-- pv_equiv track=rewrite | github.com/rtdickerson/starr_reporter | tests/parsing_test.py | findMissalignedSections
-- ===== SOURCE A (Python) =====
-- def findMissalignedSections(SECTS, TDATA):
--     inSects = []
--     inTdata = []
--     for SECT in SECTS:
--         FND = False
--         for TX in TDATA:
--             if SECT[1].startswith(TX[1]):
--                 FND = True
--                 break
--         if not FND:
--             inSects.append(SECT[1])
--     for TX in TDATA:
--         FND = False
--         for SECT in SECTS:
--             if TX[1].startswith(SECT[1]):
--                 FND = True
--                 break
--         if not FND:
--             inTdata.append(TX[1])
--     return inSects, inTdata
-- ===== SOURCE B (Python) =====
-- def findMissalignedSections(SECTS, TDATA):
--     # Build a hash set of the candidate prefixes once; test each string by walking
--     # it left-to-right, checking each of its prefixes for set membership.
--     tvals = {TX[1] for TX in TDATA}
--     svals = {SECT[1] for SECT in SECTS}
--
--     def has_prefix_in(s, pool):
--         p = ""
--         if p in pool:
--             return True
--         for ch in s:
--             p += ch
--             if p in pool:
--                 return True
--         return False
--
--     inSects = [SECT[1] for SECT in SECTS if not has_prefix_in(SECT[1], tvals)]
--     inTdata = [TX[1] for TX in TDATA if not has_prefix_in(TX[1], svals)]
--     return inSects, inTdata
-- ===== Notes on version B (the rewrite author's own statement) =====
-- stated objective: alternative
-- what changed: Replaced the per-element scan of the other list (testing startswith against every string) by a hash set of candidate prefixes built once, querying each string by walking it and testing each of its prefixes for set membership.
import Mathlib
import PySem

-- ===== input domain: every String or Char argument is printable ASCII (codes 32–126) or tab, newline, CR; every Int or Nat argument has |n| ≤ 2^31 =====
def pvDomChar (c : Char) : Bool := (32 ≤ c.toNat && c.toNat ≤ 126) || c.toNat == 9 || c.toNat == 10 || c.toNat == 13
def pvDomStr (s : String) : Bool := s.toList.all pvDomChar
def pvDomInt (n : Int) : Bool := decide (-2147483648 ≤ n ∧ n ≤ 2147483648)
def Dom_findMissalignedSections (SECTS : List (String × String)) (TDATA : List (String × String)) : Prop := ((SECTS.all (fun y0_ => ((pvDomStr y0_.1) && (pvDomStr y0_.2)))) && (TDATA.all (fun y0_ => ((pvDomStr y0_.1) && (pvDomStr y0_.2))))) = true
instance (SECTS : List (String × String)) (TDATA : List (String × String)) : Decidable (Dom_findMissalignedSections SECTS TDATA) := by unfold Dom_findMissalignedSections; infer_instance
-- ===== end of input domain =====

-- B replaces A's nested scan of the other list with a hash set of candidate
-- prefixes queried once per string (objective: alternative algorithm, same cost).

-- ===== PORT A =====
-- inner 'for … if …startswith…: FND = True; break' loop of A
def pvInnerA (s : String) : List (String × String) → Bool
  | [] => false
  | TX :: rest => if PySem.Str.startswith s TX.2 then true else pvInnerA s rest

def findMissalignedSections (SECTS : List (String × String)) (TDATA : List (String × String)) : List String × List String :=
  let inSects := SECTS.foldl (fun acc SECT => if pvInnerA SECT.2 TDATA then acc else acc ++ [SECT.2]) []
  let inTdata := TDATA.foldl (fun acc TX => if pvInnerA TX.2 SECTS then acc else acc ++ [TX.2]) []
  (inSects, inTdata)

-- ===== PORT B =====
-- has_prefix_in: walk s, growing prefix p, testing set membership at each step
def pvWalkB (pool : PySem.Set (List Char)) (p : List Char) : List Char → Bool
  | [] => if pool.contains p then true else false
  | c :: cs => if pool.contains p then true else pvWalkB pool (p ++ [c]) cs

def pvHasPrefixIn (s : String) (pool : PySem.Set (List Char)) : Bool :=
  pvWalkB pool [] s.toList

def findMissalignedSections_alt (SECTS : List (String × String)) (TDATA : List (String × String)) : List String × List String :=
  let tvals := PySem.Set.ofList (TDATA.map (fun TX => TX.2.toList))
  let svals := PySem.Set.ofList (SECTS.map (fun SECT => SECT.2.toList))
  let inSects := (SECTS.filter (fun SECT => !pvHasPrefixIn SECT.2 tvals)).map (fun SECT => SECT.2)
  let inTdata := (TDATA.filter (fun TX => !pvHasPrefixIn TX.2 svals)).map (fun TX => TX.2)
  (inSects, inTdata)

-- ===== PRECONDITION & SPEC =====
def Spec_findMissalignedSections (SECTS : List (String × String)) (TDATA : List (String × String)) (out : List String × List String) : Prop := out = findMissalignedSections_alt SECTS TDATA
instance (SECTS : List (String × String)) (TDATA : List (String × String)) (out : List String × List String) : Decidable (Spec_findMissalignedSections SECTS TDATA out) := by unfold Spec_findMissalignedSections; infer_instance

-- ===== CLAIM (what is proved, stated in full; the proofs are below) =====
def Claim_equal_findMissalignedSections : Prop := ∀ (SECTS : List (String × String)) (TDATA : List (String × String)), Dom_findMissalignedSections SECTS TDATA → Spec_findMissalignedSections SECTS TDATA (findMissalignedSections SECTS TDATA)

-- ===== LEMMAS AND PROOFS =====

theorem pvWalkB_iff (pool : PySem.Set (List Char)) (p rest : List Char) :
    pvWalkB pool p rest = true ↔ ∃ q, q <+: rest ∧ (p ++ q) ∈ pool := by
  induction rest generalizing p with
  | nil =>
    unfold pvWalkB
    by_cases h : pool.contains p
    · rw [if_pos h]
      have hp : p ∈ pool := by simpa [PySem.Set.contains] using h
      exact ⟨fun _ => ⟨[], List.prefix_refl _, by simpa using hp⟩, fun _ => rfl⟩
    · rw [if_neg h]
      constructor
      · intro hc; exact absurd hc (by simp)
      · rintro ⟨q, hq, hm⟩
        rw [List.prefix_nil.mp hq] at hm
        exact absurd (by simpa [PySem.Set.contains] using hm) h
  | cons c cs ih =>
    unfold pvWalkB
    by_cases h : pool.contains p
    · rw [if_pos h]
      have hp : p ∈ pool := by simpa [PySem.Set.contains] using h
      exact ⟨fun _ => ⟨[], List.nil_prefix, by simpa using hp⟩, fun _ => rfl⟩
    · rw [if_neg h, ih]
      constructor
      · rintro ⟨q, hq, hm⟩
        exact ⟨c :: q, List.cons_prefix_cons.mpr ⟨rfl, hq⟩, by simpa using hm⟩
      · rintro ⟨q, hq, hm⟩
        cases q with
        | nil =>
          rw [List.append_nil] at hm
          exact absurd (by simpa [PySem.Set.contains] using hm) h
        | cons c' q' =>
          obtain ⟨hc, hq'⟩ := List.cons_prefix_cons.mp hq
          subst hc
          exact ⟨q', hq', by simpa using hm⟩

theorem pvInnerA_iff (s : String) (l : List (String × String)) :
    pvInnerA s l = true ↔ ∃ TX ∈ l, TX.2.toList <+: s.toList := by
  induction l with
  | nil => simp [pvInnerA]
  | cons TX rest ih =>
    unfold pvInnerA
    by_cases h : PySem.Str.startswith s TX.2 = true
    · rw [if_pos h]
      have hpre : TX.2.toList <+: s.toList := by
        rw [PySem.Str.startswith_eq] at h
        exact (PySem.Chars.startswith_iff _ _).mp h
      exact ⟨fun _ => ⟨TX, List.mem_cons_self, hpre⟩, fun _ => rfl⟩
    · rw [if_neg h, ih]
      constructor
      · rintro ⟨TX', hmem, hpre⟩; exact ⟨TX', List.mem_cons_of_mem _ hmem, hpre⟩
      · rintro ⟨TX', hmem, hpre⟩
        rcases List.mem_cons.mp hmem with rfl | hmem'
        · exact absurd (by rw [PySem.Str.startswith_eq]; exact (PySem.Chars.startswith_iff _ _).mpr hpre) h
        · exact ⟨TX', hmem', hpre⟩

theorem pvInnerA_eq_hasPrefixIn (s : String) (l : List (String × String)) :
    pvInnerA s l = pvHasPrefixIn s (PySem.Set.ofList (l.map (fun TX => TX.2.toList))) := by
  have hiff : pvInnerA s l = true ↔
      pvHasPrefixIn s (PySem.Set.ofList (l.map (fun TX => TX.2.toList))) = true := by
    rw [pvInnerA_iff, pvHasPrefixIn, pvWalkB_iff]
    constructor
    · rintro ⟨TX, hmem, hpre⟩
      exact ⟨TX.2.toList, hpre, by
        rw [List.nil_append, PySem.Set.mem_ofList]
        exact List.mem_map.mpr ⟨TX, hmem, rfl⟩⟩
    · rintro ⟨q, hq, hm⟩
      rw [List.nil_append, PySem.Set.mem_ofList] at hm
      obtain ⟨TX, hmem, rfl⟩ := List.mem_map.mp hm
      exact ⟨TX, hmem, hq⟩
  rcases hb : pvInnerA s l with _ | _
  · rcases hc : pvHasPrefixIn s (PySem.Set.ofList (l.map (fun TX => TX.2.toList))) with _ | _
    · rw [hc]
    · rw [hb] at hiff; rw [hc] at hiff; exact absurd (hiff.mpr rfl) (by simp)
  · rw [hb] at hiff; exact (hiff.mp rfl).symm

theorem pvLoopA_eq (l pool : List (String × String)) :
    l.foldl (fun acc x => if pvInnerA x.2 pool then acc else acc ++ [x.2]) [] =
    (l.filter (fun x => !pvHasPrefixIn x.2 (PySem.Set.ofList (pool.map (fun TX => TX.2.toList))))).map (fun x => x.2) := by
  have hcongr : l.foldl (fun acc x => if pvInnerA x.2 pool then acc else acc ++ [x.2]) [] =
      l.foldl (fun acc x => if (!pvHasPrefixIn x.2 (PySem.Set.ofList (pool.map (fun TX => TX.2.toList)))) = true then acc ++ [x.2] else acc) [] := by
    apply PySem.List.foldl_congr_mem
    intro acc x _
    rw [pvInnerA_eq_hasPrefixIn]
    cases pvHasPrefixIn x.2 (PySem.Set.ofList (pool.map (fun TX => TX.2.toList))) <;> simp
  rw [hcongr, PySem.List.foldl_append_if, List.nil_append]

-- ===== VERDICT (by name: the statement is the Claim_ definition above) =====
theorem findMissalignedSections_spec : Claim_equal_findMissalignedSections := by
  intro SECTS TDATA _
  unfold Spec_findMissalignedSections findMissalignedSections findMissalignedSections_alt
  rw [pvLoopA_eq SECTS TDATA, pvLoopA_eq TDATA SECTS]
==================================================
- [Your instructions]: Where the listing above has a line with "-- ===== CLAIM", start there, and output every line exactly through the line with "rw [List.append_nil] at hm", which is also included.

- [Solution]:
-- ===== CLAIM (what is proved, stated in full; the proofs are below) =====
def Claim_equal_findMissalignedSections : Prop := ∀ (SECTS : List (String × String)) (TDATA : List (String × String)), Dom_findMissalignedSections SECTS TDATA → Spec_findMissalignedSections SECTS TDATA (findMissalignedSections SECTS TDATA)

-- ===== LEMMAS AND PROOFS =====

theorem pvWalkB_iff (pool : PySem.Set (List Char)) (p rest : List Char) :
    pvWalkB pool p rest = true ↔ ∃ q, q <+: rest ∧ (p ++ q) ∈ pool := by
  induction rest generalizing p with
  | nil =>
    unfold pvWalkB
    by_cases h : pool.contains p
    · rw [if_pos h]
      have hp : p ∈ pool := by simpa [PySem.Set.contains] using h
      exact ⟨fun _ => ⟨[], List.prefix_refl _, by simpa using hp⟩, fun _ => rfl⟩
    · rw [if_neg h]
      constructor
      · intro hc; exact absurd hc (by simp)
      · rintro ⟨q, hq, hm⟩
        rw [List.prefix_nil.mp hq] at hm
        exact absurd (by simpa [PySem.Set.contains] using hm) h
  | cons c cs ih =>
    unfold pvWalkB
    by_cases h : pool.contains p
    · rw [if_pos h]
      have hp : p ∈ pool := by simpa [PySem.Set.contains] using h
      exact ⟨fun _ => ⟨[], List.nil_prefix, by simpa using hp⟩, fun _ => rfl⟩
    · rw [if_neg h, ih]
      constructor
      · rintro ⟨q, hq, hm⟩
        exact ⟨c :: q, List.cons_prefix_cons.mpr ⟨rfl, hq⟩, by simpa using hm⟩
      · rintro ⟨q, hq, hm⟩
        cases q with
        | nil =>
          rw [List.append_nil] at hm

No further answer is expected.